Monday, May 10, 2010



Could it be suicidal for the UDF, minus Mani and Joseph, in a three-cornered Assembly elections?

By O.J.George

Kottayam: The Left, particularly the CPM, has reasons to cheer about in West Bengal and Kerala, at least for the time being. It is not because of the good works done by the respective ruling fronts in both the states, headed by the CPM. The golden opportunity has come to it because of the bickering in the rival fronts in both the states headed by the Congress Party.

In West Bengal, Trinamul Congress leader Mamata Banerjee is on a hell-bent rush to dethrone the CPM-led front government. She would like to take the credit solely for herself rather than sharing it with the Congress Party. Definitely, she has made inroads into the pocketboroughs of the CPM held in a vice grip all these three decades of time. The grip is loosening. No, the party has lost its grip with the people on a large scale, may be due to incidents like Nandigram and others. Global publicity through increasing number of television channels has also gone against the CPM-led front there.

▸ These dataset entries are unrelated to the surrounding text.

-- A's nested loops compute the canonical pair count
theorem pvA_eq_pairs (queue : List ((Int × Int) × Int)) (C s : Int) :
    find_cheat_paths queue C s = pvPairs C s queue := by
  unfold find_cheat_paths
  rw [PySem.List.pyRange_one, List.foldl_map]
  have houter : ∀ (acc : Int) (k : Nat), k ∈ List.range (((queue.length : Int) - 1 - 0).toNat) →
      ((PySem.List.pyRange ((0 : Int) + (k : Int) + 1) (queue.length : Int) 1).foldl
        (fun nr_cheats j =>
          let qj := PySem.List.pyGetD queue j ((0, 0), 0)
          let qi := PySem.List.pyGetD queue ((0 : Int) + (k : Int)) ((0, 0), 0)
          let manhattan := |qj.1.1 - qi.1.1| + |qj.1.2 - qi.1.2|
          if manhattan ≤ C then
            let temp_time := qj.2 - qi.2 - manhattan
            if temp_time ≥ s then nr_cheats + 1 else nr_cheats
          else nr_cheats) acc)
      = acc + ((queue.drop (k + 1)).countP (pvGood C s (queue.getD k ((0, 0), 0))) : Int) := by
    intro acc k _
    have hz : (0 : Int) + (k : Int) = (k : Int) := by ring
    rw [hz]
    have := PySem.List.foldl_pyRange_pyGetD' queue ((0, 0), 0)
      (fun nr_cheats qj =>
        let qi := PySem.List.pyGetD queue (k : Int) ((0, 0), 0)
        let manhattan := |qj.1.1 - qi.1.1| + |qj.1.2 - qi.1.2|
        if manhattan ≤ C then
          let temp_time := qj.2 - qi.2 - manhattan
          if temp_time ≥ s then nr_cheats + 1 else nr_cheats
        else nr_cheats) acc (a := (k : Int) + 1) (by positivity)
    rw [this]
    have htn : ((k : Int) + 1).toNat = k + 1 := by omega
    rw [htn]
    have hq : PySem.List.pyGetD queue (k : Int) ((0, 0), 0) = queue.getD k ((0, 0), 0) :=
      PySem.List.pyGetD_natCast queue k ((0, 0), 0)
    have hfun : (fun (nr_cheats : Int) qj =>
        let qi := PySem.List.pyGetD queue (k : Int) ((0, 0), 0)
        let manhattan := |qj.1.1 - qi.1.1| + |qj.1.2 - qi.1.2|
        if manhattan ≤ C then
          let temp_time := qj.2 - qi.2 - manhattan
          if temp_time ≥ s then nr_cheats + 1 else nr_cheats
        else nr_cheats)
        = (fun (nr_cheats : Int) qj =>
          if pvGood C s (queue.getD k ((0, 0), 0)) qj = true then nr_cheats + 1 else nr_cheats) := by
      funext nr qj
      simp only [hq, pvGood, decide_eq_true_eq]
      split_ifs with h1 h2 h3 <;> first | rfl | (exfalso; tauto)
    rw [hfun, PySem.List.foldl_count_if]
  rw [PySem.List.foldl_congr_mem _ _ _ _ (fun acc k hk => houter acc k hk)]
  rw [PySem.List.foldl_add]
  have hrange : ((queue.length : Int) - 1 - 0).toNat = queue.length - 1 := by omega
  rw [hrange, zero_add]
  exact pvA_sum C s queue

-- floor division moves by at most one cell when the argument moves by at most the cell size
theorem pvFdivAdj (c a b : Int) (hc : 0 < c) (h : |a - b| ≤ c) :
    PySem.Int.floordiv b c - 1 ≤ PySem.Int.floordiv a c ∧
    PySem.Int.floordiv a c ≤ PySem.Int.floordiv b c + 1 := by
  rw [PySem.Int.floordiv_eq_ediv_of_pos hc, PySem.Int.floordiv_eq_ediv_of_pos hc]
  have hab := abs_le.mp h
  have e1 : (b - c) / c = b / c + -1 := by
    rw [show b - c = b + (-1) * c by ring]
    exact Int.add_mul_ediv_right b (-1) (ne_of_gt hc)
  have e2 : (b + c) / c = b / c + 1 := by
    rw [show b + c = b + 1 * c by ring]
    exact Int.add_mul_ediv_right b 1 (ne_of_gt hc)
  have l1 : (b - c) / c ≤ a / c := Int.ediv_le_ediv hc (by omega)
  have l2 : a / c ≤ (b + c) / c := Int.ediv_le_ediv hc (by omega)
  omega

-- a qualifying earlier point lies in one of the nine buckets around the new point's cell
theorem pvAdj (C s cell : Int) (hc : cell = if C > 1 then C else 1)
    (q p : (Int × Int) × Int) (h : pvGood C s q p = true) :
    pvCell cell q ∈ pvKeys (PySem.Int.floordiv p.1.1 cell) (PySem.Int.floordiv p.1.2 cell) := by
  have hg := of_decide_eq_true h
  have hcpos : 0 < cell := by rw [hc]; split_ifs <;> omega
  have hC : C ≤ cell := by rw [hc]; split_ifs <;> omega
  have hx : |q.1.1 - p.1.1| ≤ cell := by
    have := abs_nonneg (p.1.2 - q.1.2)
    have h1 := abs_sub_comm p.1.1 q.1.1
    omega
  have hy : |q.1.2 - p.1.2| ≤ cell := by
    have := abs_nonneg (p.1.1 - q.1.1)
    have h1 := abs_sub_comm p.1.2 q.1.2
    omega
  have bx := pvFdivAdj cell q.1.1 p.1.1 hcpos hx
  have by_ := pvFdivAdj cell q.1.2 p.1.2 hcpos hy
  simp only [pvCell, pvKeys, List.mem_cons, List.not_mem_nil, or_false, Prod.mk.injEq]
  omega

-- indicator sums over a key list
theorem pvIndZero (keys : List (Int × Int)) (k0 : Int × Int) (c : Int) (h : k0 ∉ keys) :
    (keys.map (fun k => if k0 = k then c else 0)).sum = 0 := by
  induction keys with
  | nil => simp
  | cons k ks ih =>
    simp only [List.mem_cons, not_or] at h
    simp [h.1, ih h.2]

theorem pvIndOne (keys : List (Int × Int)) (k0 : Int × Int) (hnd : keys.Nodup) (hm : k0 ∈ keys) :
    (keys.map (fun k => if k0 = k then (1 : Int) else 0)).sum = 1 := by
  induction keys with
  | nil => simp at hm
  | cons k ks ih =>
    rcases List.nodup_cons.mp hnd with ⟨hk, hks⟩
    rcases List.mem_cons.mp hm with h | h
    · subst h
      simp [pvIndZero ks k0 1 hk]
    · have hne : k0 ≠ k := fun he => hk (he ▸ h)
      simp [hne, ih hks h]

-- a count over all seen points splits into per-bucket counts, when every hit is in some bucket
theorem pvCountSplit (P : (Int × Int) × Int → Bool) (key : (Int × Int) × Int → Int × Int)
    (keys : List (Int × Int)) (hnd : keys.Nodup)
    (hin : ∀ q, P q = true → key q ∈ keys) (seen : List ((Int × Int) × Int)) :
    (keys.map (fun k => ((seen.countP (fun q => P q && decide (key q = k))) : Int))).sum
      = (seen.countP P : Int) := by
  induction seen with
  | nil => simp
  | cons q rest ih =>
    have hterm : ∀ k : Int × Int,
        (((q :: rest).countP (fun q' => P q' && decide (key q' = k))) : Int)
          = ((rest.countP (fun q' => P q' && decide (key q' = k))) : Int)
            + (if P q = true then (if key q = k then (1 : Int) else 0) else 0) := by
      intro k
      rw [List.countP_cons]
      by_cases hp : P q = true
      · by_cases hk : key q = k
        · simp [hp, hk]
        · simp [hp, hk]
      · simp [hp]
    calc (keys.map (fun k => (((q :: rest).countP (fun q' => P q' && decide (key q' = k))) : Int))).sum
        = (keys.map (fun k => ((rest.countP (fun q' => P q' && decide (key q' = k))) : Int)
            + (if P q = true then (if key q = k then (1 : Int) else 0) else 0))).sum := by
          exact congrArg _ (List.map_congr_left (fun k _ => hterm k))
      _ = (keys.map (fun k => ((rest.countP (fun q' => P q' && decide (key q' = k))) : Int))).sum
            + (keys.map (fun k => if P q = true then (if key q = k then (1 : Int) else 0) else 0)).sum := by
          rw [← List.sum_map_add]
      _ = (rest.countP P : Int) + (if P q = true then (1 : Int) else 0) := by
          rw [ih]
          by_cases hp : P q = true
          · simp only [hp, if_true]
            rw [pvIndOne keys (key q) hnd (hin q hp)]
          · simp [hp]
      _ = ((q :: rest).countP P : Int) := by
          rw [List.countP_cons]
          by_cases hp : P q = true <;> simp [hp]
    
-- B's 3x3 bucket scan counts exactly the qualifying seen points
theorem pvInner (C s cell : Int) (hc : cell = if C > 1 then C else 1)
    (p : (Int × Int) × Int) (d : PySem.Dict (Int × Int) (List ((Int × Int) × Int)))
    (seen : List ((Int × Int) × Int))
    (hinv : ∀ k, d.getD k [] = seen.filter (fun q => decide (pvCell cell q = k))) (acc : Int) :
    ((pvKeys (PySem.Int.floordiv p.1.1 cell) (PySem.Int.floordiv p.1.2 cell)).foldl
        (fun acc k => (d.getD k []).foldl
          (fun a q => if pvGood C s q p = true then a + 1 else a) acc) acc)
      = acc + (seen.countP (fun q => pvGood C s q p) : Int) := by
  have hstep : ∀ (acc : Int) (k : Int × Int),
      k ∈ pvKeys (PySem.Int.floordiv p.1.1 cell) (PySem.Int.floordiv p.1.2 cell) →
      ((d.getD k []).foldl (fun a q => if pvGood C s q p = true then a + 1 else a) acc)
        = acc + (((seen.countP (fun q => (pvGood C s q p) && decide (pvCell cell q = k)))) : Int) := by
    intro acc k _
    rw [PySem.List.foldl_count_if, hinv k, List.countP_filter]
  rw [PySem.List.foldl_congr_mem _ _ _ _ hstep, PySem.List.foldl_add]
  have hnd : (pvKeys (PySem.Int.floordiv p.1.1 cell) (PySem.Int.floordiv p.1.2 cell)).Nodup := by
    simp [pvKeys, Prod.ext_iff]
  rw [pvCountSplit (fun q => pvGood C s q p) (pvCell cell) _ hnd
    (fun q hq => pvAdj C s cell hc q p hq) seen]

-- B's loop invariant: running count = initial + (new points vs seen prefix) + pairs within the rest
theorem pvB_inv (C s cell : Int) (hc : cell = if C > 1 then C else 1)
    (l : List ((Int × Int) × Int)) :
    ∀ (seen : List ((Int × Int) × Int)) (acc : Int)
      (d : PySem.Dict (Int × Int) (List ((Int × Int) × Int))),
    (∀ k, d.getD k [] = seen.filter (fun q => decide (pvCell cell q = k))) →
    (l.foldl (fun (st : Int × PySem.Dict (Int × Int) (List ((Int × Int) × Int))) p =>
        let cx := PySem.Int.floordiv p.1.1 cell
        let cy := PySem.Int.floordiv p.1.2 cell
        let cnt := ([(-1 : Int), 0, 1]).foldl (fun acc dx =>
          ([(-1 : Int), 0, 1]).foldl (fun acc dy =>
            (st.2.getD (cx + dx, cy + dy) []).foldl (fun a q =>
              let m := |p.1.1 - q.1.1| + |p.1.2 - q.1.2|
              if m ≤ C ∧ p.2 - q.2 - m ≥ s then a + 1 else a) acc) acc) st.1
        (cnt, st.2.insert (cx, cy) (st.2.getD (cx, cy) [] ++ [p]))) (acc, d)).1
      = acc + (l.map (fun p => (seen.countP (fun q => pvGood C s q p) : Int))).sum
            + pvPairs C s l := by
  induction l with
  | nil => intro seen acc d _; simp [pvPairs]
  | cons p l' ih =>
    intro seen acc d hinv
    rw [List.foldl_cons]
    have hfun : (fun (a : Int) (q : (Int × Int) × Int) =>
        let m := |p.1.1 - q.1.1| + |p.1.2 - q.1.2|
        if m ≤ C ∧ p.2 - q.2 - m ≥ s then a + 1 else a)
        = (fun (a : Int) q => if pvGood C s q p = true then a + 1 else a) := by
      funext a q
      simp only [pvGood, decide_eq_true_eq]
    have hnine : ([(-1 : Int), 0, 1]).foldl (fun acc dx =>
          ([(-1 : Int), 0, 1]).foldl (fun acc dy =>
            (d.getD (PySem.Int.floordiv p.1.1 cell + dx, PySem.Int.floordiv p.1.2 cell + dy) []).foldl
              (fun a q =>
                let m := |p.1.1 - q.1.1| + |p.1.2 - q.1.2|
                if m ≤ C ∧ p.2 - q.2 - m ≥ s then a + 1 else a) acc) acc) acc
        = acc + (seen.countP (fun q => pvGood C s q p) : Int) := by
      simp only [List.foldl_cons, List.foldl_nil, hfun]
      have := pvInner C s cell hc p d seen hinv acc
      simpa only [pvKeys, List.foldl_cons, List.foldl_nil] using this
    simp only
    rw [hnine]
    have hinv' : ∀ k, (d.insert (PySem.Int.floordiv p.1.1 cell, PySem.Int.floordiv p.1.2 cell)
          (d.getD (PySem.Int.floordiv p.1.1 cell, PySem.Int.floordiv p.1.2 cell) [] ++ [p])).getD k []
        = (seen ++ [p]).filter (fun q => decide (pvCell cell q = k)) := by
      intro k
      rw [PySem.Dict.getD_insert, List.filter_append]
      by_cases hk : k = (PySem.Int.floordiv p.1.1 cell, PySem.Int.floordiv p.1.2 cell)
      · subst hk
        rw [if_pos rfl, hinv]
        have hone : (List.filter (fun q => decide (pvCell cell q
              = (PySem.Int.floordiv p.1.1 cell, PySem.Int.floordiv p.1.2 cell))) [p]) = [p] := by
          simp [pvCell]
        rw [hone]
      · have hp : pvCell cell p ≠ k := fun he => hk (by rw [← he]; rfl)
        rw [if_neg hk, hinv k]
        have hnil : (List.filter (fun q => decide (pvCell cell q = k)) [p]) = [] := by
          simp [hp]
        rw [hnil, List.append_nil]
    rw [ih (seen ++ [p]) (acc + (seen.countP (fun q => pvGood C s q p) : Int)) _ hinv']
    have hcross : (l'.map (fun r => (((seen ++ [p]).countP (fun q => pvGood C s q r)) : Int))).sum
        = (l'.map (fun r => ((seen.countP (fun q => pvGood C s q r)) : Int))).sum
          + (l'.countP (pvGood C s p) : Int) := by
      have hpt : ∀ r, (((seen ++ [p]).countP (fun q => pvGood C s q r)) : Int)
          = ((seen.countP (fun q => pvGood C s q r)) : Int)
            + (if pvGood C s p r = true then (1 : Int) else 0) := by
        intro r
        have hcn : ([p].countP (fun q => pvGood C s q r))
            = if pvGood C s p r = true then 1 else 0 := by
          simp [List.countP_cons]
        rw [List.countP_append, hcn]
        split_ifs <;> push_cast <;> ring
      calc (l'.map (fun r => (((seen ++ [p]).countP (fun q => pvGood C s q r)) : Int))).sum
          = (l'.map (fun r => ((seen.countP (fun q => pvGood C s q r)) : Int)
              + (if pvGood C s p r = true then (1 : Int) else 0))).sum := by
            exact congrArg _ (List.map_congr_left (fun r _ => hpt r))
        _ = (l'.map (fun r => ((seen.countP (fun q => pvGood C s q r)) : Int))).sum
              + (l'.map (fun r => if pvGood C s p r = true then (1 : Int) else 0)).sum := by
            rw [← List.sum_map_add]
        _ = _ := by rw [PySem.List.sum_map_ite_one_zero]
    simp only [List.map_cons, List.sum_cons, hcross, pvPairs]
    ring

-- B computes the canonical pair count as well
theorem pvB_eq_pairs (queue : List ((Int × Int) × Int)) (C s : Int) :
    find_cheat_paths_alt queue C s = pvPairs C s queue := by
  unfold find_cheat_paths_alt
  rw [pvB_inv C s (if C > 1 then C else 1) rfl queue [] 0 PySem.Dict.empty
    (by intro k; simp [PySem.Dict.getD_empty])]
  simp

-- ===== VERDICT (by name: the statement is the Claim_ definition above) =====
theorem find_cheat_paths_spec : Claim_equal_find_cheat_paths := by
  intro queue C s _
  unfold Spec_find_cheat_paths
  rw [pvA_eq_pairs, pvB_eq_pairs]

Mamata Banerjee is not prepared to give even a little credit to Sonia Gandhi-led Congress Party in whose government at the Centre she is a Cabinet minister. In the election to the local bodies, she has conceded a few seats to the Congress which feels that these were simply unwinnable. The Congress retaliated by affirming it would go alone in the ensuing municipal elections. The writing on the wall is clear, the Congress-Trinamul bonhomie is over. The near-drubbed CPM would naturally gain from the rift in the rival camp.

In Kerala, the Left, particularly, the faction-ridden CPM, can definitely feel happy about the public bashing by the Congress and the Kerala Congress c(M). Kerala Congress(M) supremo K.M.Mani has been publicly criticised by various senior leaders of the Congress Party as well as junior functionaries at the district and local levels over the merger of the P.J.Joseph faction, which was with the LDF till the other day, with the Mani faction.

Since the differences have trickled down to the grassroots level, there Is no point in making efforts to bring about a patch-up. Muslim League leader P.K.Kunjalikutty, who had taken the initiative on his own to solve the problem, has given up his effort.

The Catholic Church, to which Mani and Joseph belong, is keeping guarded silence over the developments, for it cannot publicly vouchsafe for sealing the merger of the Mani and Joseph factions.

But everyone, even those who outwardly deny such interventions, know it for a fact that the church or some of its leaders have blessed the political matrimony.
The Congress-led UDF is not in a position to convene a meeting of the leaders of its front. Things have gone further down the patch-up level, for Mani has made it clear there is no going back for him as far as the merger issue concerned. He has urged his followers to muster strength on a greater level, affirming when strength is earned, seats would come round automatically.

Congress is willing to part with only the number of seats allotted to the Mani faction as usual even if P.J.Joseph group is drafted into the Mani faction. Mani and Joseph know it for a fact that even if they contest elections alone, they would get substantially more than this number of seven or so offered by the Congress. Splinter Kerala Congress groups led by R.Balakrishna Pillai and T.M.Jacob may say Mani’s move is suicidal, for their parochial gains.

Could it be suicidal for the UDF minus Mani and Joseph in the ensuing three-cornered Assembly elections?